--- Data provided Enclosed Below ---

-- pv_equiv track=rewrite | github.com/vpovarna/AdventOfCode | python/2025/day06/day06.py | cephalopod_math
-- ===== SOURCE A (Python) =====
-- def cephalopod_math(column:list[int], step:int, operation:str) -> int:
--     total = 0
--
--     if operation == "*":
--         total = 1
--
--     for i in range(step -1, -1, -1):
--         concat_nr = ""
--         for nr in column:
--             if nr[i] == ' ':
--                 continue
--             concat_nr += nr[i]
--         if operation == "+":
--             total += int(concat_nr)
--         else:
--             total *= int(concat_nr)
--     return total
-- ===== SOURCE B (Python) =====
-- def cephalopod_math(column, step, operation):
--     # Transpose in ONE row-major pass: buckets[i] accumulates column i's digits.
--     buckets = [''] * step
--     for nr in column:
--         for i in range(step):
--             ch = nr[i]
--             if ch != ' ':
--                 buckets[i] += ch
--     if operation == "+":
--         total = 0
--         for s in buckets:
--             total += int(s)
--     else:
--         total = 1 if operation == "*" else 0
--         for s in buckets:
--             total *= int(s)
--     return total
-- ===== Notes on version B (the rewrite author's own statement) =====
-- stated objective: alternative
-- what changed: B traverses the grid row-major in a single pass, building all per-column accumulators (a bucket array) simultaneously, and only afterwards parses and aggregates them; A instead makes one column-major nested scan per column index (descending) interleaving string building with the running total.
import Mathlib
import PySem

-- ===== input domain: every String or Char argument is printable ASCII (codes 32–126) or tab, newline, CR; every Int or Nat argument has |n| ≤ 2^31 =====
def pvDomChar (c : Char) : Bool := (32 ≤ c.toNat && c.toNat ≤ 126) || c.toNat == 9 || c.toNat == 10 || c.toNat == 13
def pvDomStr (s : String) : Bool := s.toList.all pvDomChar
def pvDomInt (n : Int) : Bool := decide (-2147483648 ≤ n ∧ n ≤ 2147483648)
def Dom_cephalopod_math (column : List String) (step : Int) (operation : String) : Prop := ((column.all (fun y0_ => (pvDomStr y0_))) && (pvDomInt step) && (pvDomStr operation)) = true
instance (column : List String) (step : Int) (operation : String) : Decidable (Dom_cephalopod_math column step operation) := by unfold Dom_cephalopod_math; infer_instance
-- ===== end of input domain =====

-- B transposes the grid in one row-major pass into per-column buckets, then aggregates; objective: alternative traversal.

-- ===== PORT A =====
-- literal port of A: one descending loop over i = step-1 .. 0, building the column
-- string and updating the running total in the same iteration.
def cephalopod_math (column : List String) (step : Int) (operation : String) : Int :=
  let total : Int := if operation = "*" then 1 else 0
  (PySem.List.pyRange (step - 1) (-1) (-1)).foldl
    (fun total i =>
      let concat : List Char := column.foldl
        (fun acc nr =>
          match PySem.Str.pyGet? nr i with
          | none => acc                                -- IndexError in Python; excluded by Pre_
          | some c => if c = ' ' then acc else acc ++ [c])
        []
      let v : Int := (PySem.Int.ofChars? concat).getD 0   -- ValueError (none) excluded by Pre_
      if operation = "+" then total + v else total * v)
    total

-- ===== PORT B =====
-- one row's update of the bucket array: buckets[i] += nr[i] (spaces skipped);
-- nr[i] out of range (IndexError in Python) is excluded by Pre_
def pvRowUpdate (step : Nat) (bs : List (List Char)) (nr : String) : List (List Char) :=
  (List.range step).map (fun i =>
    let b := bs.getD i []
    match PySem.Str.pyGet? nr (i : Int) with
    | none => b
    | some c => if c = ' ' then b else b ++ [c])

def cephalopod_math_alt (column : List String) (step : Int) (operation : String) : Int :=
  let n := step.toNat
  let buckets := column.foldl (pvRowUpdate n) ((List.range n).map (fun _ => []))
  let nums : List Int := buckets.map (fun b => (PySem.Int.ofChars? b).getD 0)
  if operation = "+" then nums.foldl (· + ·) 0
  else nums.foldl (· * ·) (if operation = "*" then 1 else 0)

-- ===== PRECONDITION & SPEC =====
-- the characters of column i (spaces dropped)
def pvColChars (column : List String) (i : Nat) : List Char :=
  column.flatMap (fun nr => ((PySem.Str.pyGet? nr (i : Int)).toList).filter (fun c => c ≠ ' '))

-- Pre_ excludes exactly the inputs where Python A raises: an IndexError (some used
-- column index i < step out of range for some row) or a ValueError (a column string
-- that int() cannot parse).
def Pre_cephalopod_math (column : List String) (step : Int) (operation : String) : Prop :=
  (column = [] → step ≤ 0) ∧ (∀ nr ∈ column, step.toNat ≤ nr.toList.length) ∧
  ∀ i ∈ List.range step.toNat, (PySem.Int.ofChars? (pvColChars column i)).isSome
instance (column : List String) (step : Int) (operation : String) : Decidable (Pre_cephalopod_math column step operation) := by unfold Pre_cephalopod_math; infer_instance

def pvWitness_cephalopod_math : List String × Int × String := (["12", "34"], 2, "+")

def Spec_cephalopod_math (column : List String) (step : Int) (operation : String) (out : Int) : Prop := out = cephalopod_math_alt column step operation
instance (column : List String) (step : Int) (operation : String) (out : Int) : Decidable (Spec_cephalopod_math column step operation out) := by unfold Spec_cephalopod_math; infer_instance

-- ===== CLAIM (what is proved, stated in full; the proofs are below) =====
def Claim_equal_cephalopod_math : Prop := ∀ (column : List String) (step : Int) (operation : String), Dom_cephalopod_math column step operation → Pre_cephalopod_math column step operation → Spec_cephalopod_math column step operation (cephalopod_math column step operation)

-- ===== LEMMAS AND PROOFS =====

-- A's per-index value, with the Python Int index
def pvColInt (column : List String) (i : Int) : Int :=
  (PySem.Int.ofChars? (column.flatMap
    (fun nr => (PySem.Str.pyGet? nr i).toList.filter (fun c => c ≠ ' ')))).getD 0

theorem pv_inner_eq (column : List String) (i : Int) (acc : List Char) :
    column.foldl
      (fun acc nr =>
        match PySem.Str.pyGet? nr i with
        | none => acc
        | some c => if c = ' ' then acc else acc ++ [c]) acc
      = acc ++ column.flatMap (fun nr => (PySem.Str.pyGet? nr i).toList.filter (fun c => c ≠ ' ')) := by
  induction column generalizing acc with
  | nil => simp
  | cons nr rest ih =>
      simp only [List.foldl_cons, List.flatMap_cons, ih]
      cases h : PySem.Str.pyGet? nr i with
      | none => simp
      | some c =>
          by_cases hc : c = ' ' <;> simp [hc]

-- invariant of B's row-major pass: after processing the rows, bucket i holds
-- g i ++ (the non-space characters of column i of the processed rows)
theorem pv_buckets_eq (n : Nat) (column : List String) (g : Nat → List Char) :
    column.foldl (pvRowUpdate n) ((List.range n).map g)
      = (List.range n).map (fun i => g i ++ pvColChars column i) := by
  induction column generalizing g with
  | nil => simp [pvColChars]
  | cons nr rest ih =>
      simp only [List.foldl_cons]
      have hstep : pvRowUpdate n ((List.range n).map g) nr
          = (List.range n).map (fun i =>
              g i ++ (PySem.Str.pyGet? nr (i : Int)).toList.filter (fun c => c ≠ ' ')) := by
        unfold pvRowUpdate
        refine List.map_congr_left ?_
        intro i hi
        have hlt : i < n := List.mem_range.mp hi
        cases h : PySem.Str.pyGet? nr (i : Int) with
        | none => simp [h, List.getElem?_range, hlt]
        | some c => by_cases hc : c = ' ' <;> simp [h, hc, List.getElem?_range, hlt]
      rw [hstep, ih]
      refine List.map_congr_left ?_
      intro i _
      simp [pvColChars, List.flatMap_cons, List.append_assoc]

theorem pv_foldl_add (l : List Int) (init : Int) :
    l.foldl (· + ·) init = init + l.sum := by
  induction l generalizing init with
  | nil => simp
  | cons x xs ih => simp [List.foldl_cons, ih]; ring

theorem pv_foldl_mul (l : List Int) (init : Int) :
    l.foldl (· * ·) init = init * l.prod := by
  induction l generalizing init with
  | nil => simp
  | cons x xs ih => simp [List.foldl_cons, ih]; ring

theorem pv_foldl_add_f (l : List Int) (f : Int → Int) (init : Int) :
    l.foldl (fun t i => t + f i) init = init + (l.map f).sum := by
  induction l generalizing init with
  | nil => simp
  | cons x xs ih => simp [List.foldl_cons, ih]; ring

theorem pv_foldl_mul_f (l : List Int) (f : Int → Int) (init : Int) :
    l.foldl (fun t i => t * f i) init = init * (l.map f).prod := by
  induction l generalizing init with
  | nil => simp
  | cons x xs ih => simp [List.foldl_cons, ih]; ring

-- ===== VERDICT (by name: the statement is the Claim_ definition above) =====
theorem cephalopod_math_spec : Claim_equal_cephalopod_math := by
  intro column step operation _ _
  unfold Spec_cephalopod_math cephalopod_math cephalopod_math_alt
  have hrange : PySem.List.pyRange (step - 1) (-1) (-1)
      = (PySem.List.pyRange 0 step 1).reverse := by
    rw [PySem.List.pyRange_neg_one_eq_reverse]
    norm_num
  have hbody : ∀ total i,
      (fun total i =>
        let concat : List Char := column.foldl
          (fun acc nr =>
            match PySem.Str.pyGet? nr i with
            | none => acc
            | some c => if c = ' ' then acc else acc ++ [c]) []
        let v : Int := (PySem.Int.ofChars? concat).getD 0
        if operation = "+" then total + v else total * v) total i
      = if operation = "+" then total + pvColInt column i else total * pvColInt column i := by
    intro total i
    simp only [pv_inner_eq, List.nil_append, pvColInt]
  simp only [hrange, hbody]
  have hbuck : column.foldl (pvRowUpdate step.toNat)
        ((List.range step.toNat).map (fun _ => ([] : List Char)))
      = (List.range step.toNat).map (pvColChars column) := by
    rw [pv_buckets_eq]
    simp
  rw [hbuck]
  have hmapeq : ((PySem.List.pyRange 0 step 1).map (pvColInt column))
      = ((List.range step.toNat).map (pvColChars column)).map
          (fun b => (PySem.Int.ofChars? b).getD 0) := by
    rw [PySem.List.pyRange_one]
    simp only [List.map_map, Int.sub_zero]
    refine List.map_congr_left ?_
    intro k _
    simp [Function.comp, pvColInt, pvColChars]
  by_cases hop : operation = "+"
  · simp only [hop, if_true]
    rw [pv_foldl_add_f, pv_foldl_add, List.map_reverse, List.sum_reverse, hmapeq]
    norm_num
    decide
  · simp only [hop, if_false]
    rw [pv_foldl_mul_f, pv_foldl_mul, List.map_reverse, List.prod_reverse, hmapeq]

--- End of Enclosed Data provided ---

Task directions: Report the tally of lines in the listing that carry the string "domain", and nothing else.

Task answer: 2